Dcgmi diag memtest fail

When running the DCGM diagnostic memtest on my 8-GPU server, I encountered the following Warning: “GPU4 A memory mismatch was detected on GPU 4, but no error was reported by CUDA or NVML. Run a field diagnostic on GPU.”

How can I view more detailed logs? What is the criterion for this warning, and could it be caused by some kind of hardware failure?

dcgmi runs a memtest on the gpus an d detected defective memory cells. Depending on the gpus used, you might want to enable ECC, rerun the memory test and then check nvidia-smi -q about how many cells are affected and mapped out to decide if you replace the gpu.

Thank you very much for reply. After I enabled ECC, this warning no longer appears, so this GPU is not faulty?

Additionally, I found in the USER GUIDE that it seems only Tesla Products support memtest, does this mean that memtest requires ECC to be enabled?

I suspect this is only due to the fact that those gpus don’t drive displays so the full memory can be tested.

No. ECC just detects memory errors on access and either tries to correct them or reports them and maps out the affected memory portion.

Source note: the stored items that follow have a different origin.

-- ===== VERDICT proof =====
theorem make_output_vector_spec : Claim_equal_make_output_vector := by
  intro bits length inputs _hdom hpre
  unfold Spec_make_output_vector
  obtain ⟨hne, hrest⟩ := hpre
  unfold make_output_vector make_output_vector_alt
  simp only []
  set r0 : List Int := inputs.getD 0 [] with hr0
  set r2 : List Int := inputs.getD 2 [] with hr2
  have hget0 : PySem.List.pyGetD inputs 0 [] = r0 := by
    rw [hr0]; exact PySem.List.pyGetD_zero inputs []
  have hget2 : PySem.List.pyGetD inputs 2 [] = r2 := by
    rw [hr2]
    simpa using PySem.List.pyGetD_natCast inputs 2 []
  rw [hget0, hget2]
  set h : Nat := r0.length with hh
  set cA : Int → Int := fun i =>
    if PySem.List.pyGetD r2 i 0 ≠ 1 then pvShiftA bits length (PySem.List.pyGetD r0 i 0) else 0
    with hcA
  set cB : Int → Int := fun k =>
    if PySem.List.pyGetD r2 (2 * k + 1) 0 = 1 then 0
    else pvAsrB bits length (PySem.List.pyGetD r0 (2 * k + 1) 0)
    with hcB
  -- the two per-pair value functions agree on the indices the passes touch
  have hagree : ∀ k : Nat, k < h / 2 → cB (k : Int) = cA (2 * (k : Int) + 1) := by
    intro k hk
    by_cases hv : PySem.List.pyGetD r2 (2 * (k : Int) + 1) 0 = 1
    · rw [hcA, hcB]
      simp [hv]
    · have hcast : PySem.List.pyGetD r2 (2 * (k : Int) + 1) 0 = r2.getD (2 * k + 1) 0 := by
        have e : (2 * (k : Int) + 1) = ((2 * k + 1 : Nat) : Int) := by push_cast; ring
        rw [e, PySem.List.pyGetD_natCast]
      have hv' : r2.getD (2 * k + 1) 0 != 1 := by
        rw [← hcast]
        simpa using hv
      have hh2 : 2 ≤ h := by omega
      obtain ⟨_, _, hbl⟩ := hrest hh2
      have hany : ((List.range (h / 2)).any
          (fun k => r2.getD (2 * k + 1) 0 != 1)) = true := by
        rw [List.any_eq_true]
        exact ⟨k, List.mem_range.mpr hk, hv'⟩
      obtain ⟨hb, _⟩ := hbl hany
      rw [hcA, hcB]
      simp only []
      rw [if_pos hv, if_neg hv]
      exact (pv_shift_eq bits length _ hb).symm
  have hfd : PySem.Int.floordiv ((h : Nat) : Int) 2 = ((h / 2 : Nat) : Int) := by
    simp [PySem.Int.floordiv, Int.fdiv_eq_ediv]
  rw [hfd]
  -- B's per-pair pass computed with A's value function
  have hmap : (PySem.List.pyRange 0 ((h / 2 : Nat) : Int) 1).map cB
      = (PySem.List.pyRange 0 ((h / 2 : Nat) : Int) 1).map (fun k => cA (2 * k + 1)) := by
    apply List.map_congr_left
    intro x hx
    rw [PySem.List.mem_pyRange_one] at hx
    obtain ⟨hx0, hx1⟩ := hx
    obtain ⟨k, hkx, hklt⟩ : ∃ k : Nat, (x = (k : Int)) ∧ k < h / 2 :=
      ⟨x.toNat, by omega, by omega⟩
    subst hkx
    exact hagree k hklt
  rw [hmap]
  have htn : ((h : Nat) : Int).toNat = h := by omega
  rw [htn]
  rcases Nat.even_or_odd h with he | ho
  · obtain ⟨m, hm⟩ := he
    have hm2 : h = 2 * m := by omega
    have hmd : h / 2 = m := by omega
    have hrange : ((h : Nat) : Int) = 2 * ((m : Nat) : Int) := by omega
    rw [hrange, hmd, pv_pair_fold cA m]
    rw [← pv_fold_flat (fun k => cA (2 * k + 1)) m]
    rw [hm2, ← pv_fold_len (fun k => cA (2 * k + 1)) m]
    rw [List.take_left]
  · obtain ⟨m, hm⟩ := ho
    have hmd : h / 2 = m := by omega
    have hrange : ((h : Nat) : Int) = 2 * ((m : Nat) : Int) + 1 := by omega
    rw [hrange, hmd]
    have hsplit : PySem.List.pyRange 0 (2 * ((m : Nat) : Int) + 1) 1
        = PySem.List.pyRange 0 (2 * ((m : Nat) : Int)) 1 ++ [2 * ((m : Nat) : Int)] :=
      PySem.List.pyRange_one_succ_right (by positivity)
    rw [hsplit, List.foldl_append, pv_pair_fold cA m]
    rw [← pv_fold_flat (fun k => cA (2 * k + 1)) m]
    have hlen : (((PySem.List.pyRange 0 ((m : Nat) : Int) 1).foldl
        (fun (st : Int × List Int) k =>
          let cur : Int := cA (2 * k + 1)
          (cur, st.2 ++ [st.1, cur])) ((0 : Int), ([] : List Int))).2
        ++ [((PySem.List.pyRange 0 ((m : Nat) : Int) 1).foldl
        (fun (st : Int × List Int) k =>
          let cur : Int := cA (2 * k + 1)
          (cur, st.2 ++ [st.1, cur])) ((0 : Int), ([] : List Int))).1]).length = 2 * m + 1 := by
      simp [pv_fold_len (fun k => cA (2 * k + 1)) m]
    rw [hm, ← hlen, List.take_length]
    simp [PySem.Int.mod]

The nvidia-smi output states that one correctable error was detected, this means that exactly one single bit is faulty, which ECC corrected so memtest didn’t report any error.

1 Like

I am using 8GPU system of RTX4090, the DCGM memtest showed similar memory mismatch on single GPU. Would it be a concern on memory integrity or defective? What can I do next to verify if there is a problem on memory or not?